In quantum mechanics no less than any other aspect of physics, the Simple Harmonic Oscillator is an extremely important system. In quantum mechanics, though, it leads to the 'zero-point energy', a common source of confusion among novices (and back when quantum mechanics was new, everyone was a novice).
The potential of the SHO is ω²x²/2 + V, where V is the minimum of the potential, and ω is the angular frequency associated with the oscillator. Note that though V is most often set to 0, this is merely a convention, and the value put here does not change any observable aspect of the system (this property is called Gauge Symmetry).
Just as with any other potential, the set of energy eigenstates (i.e. special states with precisely defined energy) of this potential spans the space of wavefunctions (i.e. states in general). That is to say, any conceivable state of the SHO can be expressed as a linear combination of states with definite known energies.
"So what?" you ask. Well, it turns out that the energy eigenvalues are
En = V + (n + 1/2)ℏω;
where ℏ is Dirac's constant, and each eigenvalue is labelled by n, and n is a nonnegative integer. This means that the minimum energy of the SHO is not the minimum of the potential, V, but V + ℏω/2. This is the zero-point energy.
What does this mean for energy extraction? Nothing. Ab-so-lute-ly nothing. You can't extract this energy, since there is no state with lower energy. Remember what I said about 'any conceivable state' up above. It does have a variety of implications for other things, principally that the mean kinetic energy and potential energy energies are nonzero; but that doesn't mean they can be gotten out without taking apart the oscillator1.
Still, this freaked theoretical physicists out for quite a while, especially when it came time to quantize the electromagnetic field. You see, the electromagnetic field can be expressed as a sum of an infinite number of harmonic oscillators, one for each wavevector (read: frequency and direction). Having the ground state (one with no photons) have not only some energy but actually an infinite amount of energy really bothered them. Now, from a practical point of view, it made no difference, as energy in itself doesn't do anything2, it's only differences in energy.
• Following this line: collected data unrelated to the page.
-- pv_equiv track=rewrite | github.com/srpadrono/Pathfinder | skills/pathfinder/scripts/generate-diagrams.py | _build_branch_map
-- ===== SOURCE A (Python) =====
-- from collections import defaultdict
--
-- def _build_branch_map(all_journeys: list[dict]) -> dict[str, list[tuple[str, str]]]:
--     """Build a map of step_id -> list of (next_step_id, next_action) across all journeys.
--
--     This detects where a shared step leads to different next steps in different journeys,
--     i.e. decision/branching points.
--     """
--     branch_map: dict[str, list[tuple[str, str]]] = defaultdict(list)
--     for journey in all_journeys:
--         steps = journey.get("steps", [])
--         for i in range(len(steps) - 1):
--             sid = steps[i].get("id", "")
--             next_sid = steps[i + 1].get("id", "")
--             next_action = steps[i + 1].get("action", next_sid)
--             pair = (next_sid, next_action)
--             if pair not in branch_map[sid]:
--                 branch_map[sid].append(pair)
--     return branch_map
-- ===== SOURCE B (Python) =====
-- from collections import defaultdict
--
-- def _build_branch_map(all_journeys: list[dict]) -> dict[str, list[tuple[str, str]]]:
--     """Group-by variant: flatten all adjacent-step transitions into one list, then
--     build each key's value wholesale by filtering that list (no incremental dict
--     mutation), deduplicating in first-occurrence order."""
--     transitions = []
--     for journey in all_journeys:
--         steps = journey.get("steps", [])
--         for prev, nxt in zip(steps, steps[1:]):
--             next_sid = nxt.get("id", "")
--             transitions.append((prev.get("id", ""), (next_sid, nxt.get("action", next_sid))))
--     result = defaultdict(list)
--     for sid in dict.fromkeys(s for s, _ in transitions):
--         result[sid] = list(dict.fromkeys(p for s, p in transitions if s == sid))
--     return result
-- ===== Notes on version B (the rewrite author's own statement) =====
-- stated objective: alternative
-- what changed: A builds the dict incrementally, mutating one entry per transition with an interleaved membership check; B never updates a dict per transition: it flattens all adjacent-step transitions into one list and then constructs each distinct step id's value wholesale by filtering that list and deduplicating in first-occurrence order (group-by instead of incremental accumulation).
import Mathlib
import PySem

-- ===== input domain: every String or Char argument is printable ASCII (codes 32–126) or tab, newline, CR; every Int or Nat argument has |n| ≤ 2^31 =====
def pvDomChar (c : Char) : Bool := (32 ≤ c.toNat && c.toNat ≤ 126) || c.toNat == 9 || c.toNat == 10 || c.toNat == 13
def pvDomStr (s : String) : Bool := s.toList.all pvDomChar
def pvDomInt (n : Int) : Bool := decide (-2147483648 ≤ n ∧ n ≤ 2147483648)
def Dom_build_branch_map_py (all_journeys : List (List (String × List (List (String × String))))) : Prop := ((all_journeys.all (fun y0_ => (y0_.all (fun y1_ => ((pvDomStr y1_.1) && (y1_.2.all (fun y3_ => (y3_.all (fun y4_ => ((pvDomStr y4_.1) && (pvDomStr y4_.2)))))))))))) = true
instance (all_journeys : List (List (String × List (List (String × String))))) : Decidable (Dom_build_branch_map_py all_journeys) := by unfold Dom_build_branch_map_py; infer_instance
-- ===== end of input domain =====

-- B replaces A's incremental dict mutation (one entry touched per transition) with a
-- group-by: flatten all transitions, then build each key's value wholesale by filtering;
-- equivalence of return values.

-- ===== PORT A =====

-- step.get(k, dflt) on a dict given as an association list: first match
def pvGetStr (d : List (String × String)) (k dflt : String) : String :=
  match d.find? (fun p => p.1 == k) with
  | some p => p.2
  | none => dflt

-- journey.get("steps", [])
def pvGetSteps (j : List (String × List (List (String × String)))) :
    List (List (String × String)) :=
  match j.find? (fun p => p.1 == "steps") with
  | some p => p.2
  | none => []

-- branch_map[sid] (defaultdict vivification) + 'if pair not in …: append' in one walk:
-- exact model of A's mutation of the insertion-ordered dict
def aStep (m : List (String × List (String × String))) (s : String)
    (p : String × String) : List (String × List (String × String)) :=
  match m with
  | [] => [(s, [p])]
  | (k, v) :: rest =>
    if k == s then (if p ∈ v then (k, v) :: rest else (k, v ++ [p]) :: rest)
    else (k, v) :: aStep rest s p

-- 'for i in range(len(steps)-1)' over adjacent pairs steps[i], steps[i+1]
def aSteps (m : List (String × List (String × String))) :
    List (List (String × String)) → List (String × List (String × String))
  | s1 :: s2 :: rest =>
    let sid := pvGetStr s1 "id" ""
    let next_sid := pvGetStr s2 "id" ""
    let next_action := pvGetStr s2 "action" next_sid
    aSteps (aStep m sid (next_sid, next_action)) (s2 :: rest)
  | _ => m

def build_branch_map_py (all_journeys : List (List (String × List (List (String × String))))) : List (String × List (String × String)) :=
  all_journeys.foldl (fun m j => aSteps m (pvGetSteps j)) []

-- ===== PORT B =====

-- zip(steps, steps[1:]) yielding (sid, (next_sid, next_action))
def bAdj : List (List (String × String)) → List (String × (String × String))
  | s1 :: s2 :: rest =>
    let next_sid := pvGetStr s2 "id" ""
    (pvGetStr s1 "id" "", (next_sid, pvGetStr s2 "action" next_sid)) :: bAdj (s2 :: rest)
  | _ => []

-- group-by: 'for sid in dict.fromkeys(…): result[sid] = list(dict.fromkeys(filter))'
def build_branch_map_py_alt (all_journeys : List (List (String × List (List (String × String))))) : List (String × List (String × String)) :=
  let transitions := all_journeys.flatMap (fun j => bAdj (pvGetSteps j))
  (PySem.Set.ofList (transitions.map Prod.fst)).map
    (fun sid =>
      (sid, PySem.Set.ofList ((transitions.filter (fun t => t.1 == sid)).map Prod.snd)))

-- ===== PRECONDITION & SPEC =====
def Spec_build_branch_map_py (all_journeys : List (List (String × List (List (String × String))))) (out : List (String × List (String × String))) : Prop := out = build_branch_map_py_alt all_journeys
instance (all_journeys : List (List (String × List (List (String × String))))) (out : List (String × List (String × String))) : Decidable (Spec_build_branch_map_py all_journeys out) := by unfold Spec_build_branch_map_py; infer_instance

-- ===== CLAIM (what is proved, stated in full; the proofs are below) =====
def Claim_equal_build_branch_map_py : Prop := ∀ (all_journeys : List (List (String × List (List (String × String))))), Dom_build_branch_map_py all_journeys → Spec_build_branch_map_py all_journeys (build_branch_map_py all_journeys)

-- ===== LEMMAS AND PROOFS =====

-- proof-side helper: duplicate-keeping defaultdict append
def gStep (m : List (String × List (String × String))) (s : String)
    (p : String × String) : List (String × List (String × String)) :=
  match m with
  | [] => [(s, [p])]
  | (k, v) :: rest => if k == s then (k, v ++ [p]) :: rest else (k, v) :: gStep rest s p

-- proof-side helper: dedup each value
def mapDedup (m : List (String × List (String × String))) :
    List (String × List (String × String)) :=
  m.map (fun kv => (kv.1, PySem.Set.ofList kv.2))

-- proof-side helper: group the transition list by a given key list
def Gk (ks : List String) (ts : List (String × (String × String))) :
    List (String × List (String × String)) :=
  ks.map (fun k => (k, (ts.filter (fun t => t.1 == k)).map Prod.snd))

-- A's per-journey loop is the fold of aStep over the adjacent-pair list
theorem aSteps_eq_foldl (ss : List (List (String × String)))
    (m : List (String × List (String × String))) :
    aSteps m ss = (bAdj ss).foldl (fun m t => aStep m t.1 t.2) m := by
  induction ss generalizing m with
  | nil => simp [aSteps, bAdj]
  | cons s1 rest ih =>
    cases rest with
    | nil => simp [aSteps, bAdj]
    | cons s2 rest' => simp [aSteps, bAdj, ih]

-- A's double loop is the fold over the flattened transition list
theorem buildA_eq_foldl (js : List (List (String × List (List (String × String)))))
    (m : List (String × List (String × String))) :
    js.foldl (fun m j => aSteps m (pvGetSteps j)) m
      = (js.flatMap (fun j => bAdj (pvGetSteps j))).foldl (fun m t => aStep m t.1 t.2) m := by
  induction js generalizing m with
  | nil => rfl
  | cons j js ih =>
    simp only [List.flatMap_cons, List.foldl_append, List.foldl_cons]
    rw [aSteps_eq_foldl, ih]

-- one interleaved A-step on the deduped dict = dedup of one duplicate-keeping step
theorem aStep_mapDedup (g : List (String × List (String × String))) (s : String)
    (p : String × String) :
    aStep (mapDedup g) s p = mapDedup (gStep g s p) := by
  induction g with
  | nil => simp [mapDedup, aStep, gStep, PySem.Set.ofList]
  | cons kv rest ih =>
    obtain ⟨k, v⟩ := kv
    by_cases hk : k == s
    · by_cases hp : p ∈ v
      · simp [mapDedup, aStep, gStep, hk, PySem.Set.mem_ofList, hp,
          PySem.Set.ofList_append_singleton, PySem.Set.add_of_mem]
      · simp [mapDedup, aStep, gStep, hk, PySem.Set.mem_ofList, hp,
          PySem.Set.ofList_append_singleton, PySem.Set.add_of_not_mem]
    · simpa [mapDedup, aStep, gStep, hk] using ih

theorem foldl_aStep_mapDedup (ts : List (String × (String × String)))
    (g : List (String × List (String × String))) :
    ts.foldl (fun m t => aStep m t.1 t.2) (mapDedup g)
      = mapDedup (ts.foldl (fun m t => gStep m t.1 t.2) g) := by
  induction ts generalizing g with
  | nil => rfl
  | cons t ts ih => simp [List.foldl_cons, aStep_mapDedup, ih]

-- gStep on the grouping of ts, key already present (ks nodup) = grouping of ts ++ [(s,p)]
theorem gStep_Gk_mem (ks : List String) (ts : List (String × (String × String)))
    (s : String) (p : String × String) (hnd : ks.Nodup) (hs : s ∈ ks) :
    gStep (Gk ks ts) s p = Gk ks (ts ++ [(s, p)]) := by
  induction ks with
  | nil => cases hs
  | cons k ks ih =>
    by_cases hk : k = s
    · subst hk
      have hrest : k ∉ ks := (List.nodup_cons.mp hnd).1
      simp [Gk, gStep, List.filter_append]
      exact fun a ha h => hrest (h ▸ ha)
    · have hs' : s ∈ ks := by cases hs with
        | head => exact absurd rfl hk
        | tail _ h => exact h
      have hkb : ¬ (k == s) = true := by simp [beq_iff_eq, hk]
      have hsk : (s == k) = false := by
        simp only [beq_eq_false_iff_ne]; exact fun h => hk h.symm
      have ih' := ih (List.nodup_cons.mp hnd).2 hs'
      simp only [Gk] at ih'
      simp [Gk, gStep, hkb, hsk, List.filter_append, ih']

-- gStep on the grouping, key absent from ks and from ts = grouping with the key appended
theorem gStep_Gk_not_mem (ks : List String) (ts : List (String × (String × String)))
    (s : String) (p : String × String) (hs : s ∉ ks) (hts : s ∉ ts.map Prod.fst) :
    gStep (Gk ks ts) s p = Gk (ks ++ [s]) (ts ++ [(s, p)]) := by
  induction ks with
  | nil =>
    have hfil : ts.filter (fun t => t.1 == s) = [] := by
      rw [List.filter_eq_nil_iff]
      intro t ht
      simp only [beq_iff_eq]
      intro h; exact hts (h ▸ List.mem_map_of_mem ht)
    simp [Gk, gStep, List.filter_append, hfil]
  | cons k ks ih =>
    have hkb : ¬ (k == s) = true := by
      simp only [beq_iff_eq]; intro h; exact hs (h ▸ List.mem_cons_self)
    have hsk : (s == k) = false := by
      simp only [beq_eq_false_iff_ne]; intro h; exact hs (h ▸ List.mem_cons_self)
    simp only [Gk, List.map_cons, gStep, hkb, List.cons_append] at *
    rw [ih (fun h => hs (List.mem_cons_of_mem _ h))]
    simp [List.filter_append, hsk]

-- the duplicate-keeping fold is the group-by over first-occurrence keys
theorem gfold_eq_Gk (ts : List (String × (String × String))) :
    ts.foldl (fun m t => gStep m t.1 t.2) []
      = Gk (PySem.Set.ofList (ts.map Prod.fst)) ts := by
  induction ts using List.reverseRecOn with
  | nil => rfl
  | append_singleton ts t ih =>
    obtain ⟨s, p⟩ := t
    rw [List.foldl_append, List.foldl_cons, List.foldl_nil, ih]
    by_cases hs : s ∈ ts.map Prod.fst
    · have hm : s ∈ PySem.Set.ofList (ts.map Prod.fst) := by
        rw [PySem.Set.mem_ofList]; exact hs
      rw [gStep_Gk_mem _ _ _ _ (PySem.Set.nodup_ofList _) hm]
      congr 1
      simp [PySem.Set.ofList_append_singleton, PySem.Set.add_of_mem, hm]
    · have hm : s ∉ PySem.Set.ofList (ts.map Prod.fst) := by
        rw [PySem.Set.mem_ofList]; exact hs
      rw [gStep_Gk_not_mem _ _ _ _ hm hs]
      congr 1
      simp [PySem.Set.ofList_append_singleton, hm, PySem.Set.add]

-- ===== VERDICT (by name: the statement is the Claim_ definition above) =====
theorem build_branch_map_py_spec : Claim_equal_build_branch_map_py := by
  intro js _
  show build_branch_map_py js = build_branch_map_py_alt js
  unfold build_branch_map_py build_branch_map_py_alt
  rw [buildA_eq_foldl]
  have h := foldl_aStep_mapDedup (js.flatMap (fun j => bAdj (pvGetSteps j))) []
  simp only [mapDedup, List.map_nil] at h
  rw [h, gfold_eq_Gk]
  simp [Gk, List.map_map, Function.comp]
The more pragmatic and less timid theoretical physicists simply chose the arbitrarily-set minimum of the potential, V, not to be 0 but rather be -ℏω/2. Thus, the total ground state energy was 0, and they could go with their business. Eventually, when their predictions ended up correct, the furor died down a bit.
As far as the public was concerned, though, the damage was done. The concept of 'zero-point energy', some energy that was at all points in space, just sitting there with no one using it, had leaked into the collective popular science consciousness. Ever since, we have received claims of 'harnessing the zero-point energy' from people who confuse Energy with Power, or think they've found a new solution of the SHO which has less energy than V + ℏω/2.
Recent experiments with attempts to find regions of negative energy (mentioned in the previous writeup) necessarily use the zero-point energy, but even in that interpretation, nowhere was the zero-point energy of the photon field extracted; merely it was observed to have an effect.
Also note that any bound state has a zero-point energy, but the SHO is the one that gets all the attention. Why? For most other bound states, V is selected so that it is 0 at all points infinitely far away from the points of interest. If the state is truly bound, that means that the energy of the system is less than V at infinity: 0. For example, the zero-point energy of the hydrogen atom is -13.6 eV. A negative zero-point energy is unexciting to the average person, but it's basically the same. The only reason this isn't done for the SHO is because the potential diverges at infinity, so that convention is impossible.
1 this caveat is important. You can extract the ZPE of an oscillator which you made yourself, by relaxing the oscillator in such a fashion as to absorb the energy. But this is just recovering energy you had to put in to make the oscillator in the first place...
2 except in General Relativity. This was one of the more serious problems, except in that we could readily measure that there was a non-infinite energy density at every point in space. In this sense, the 'convenience' solution became a necessity.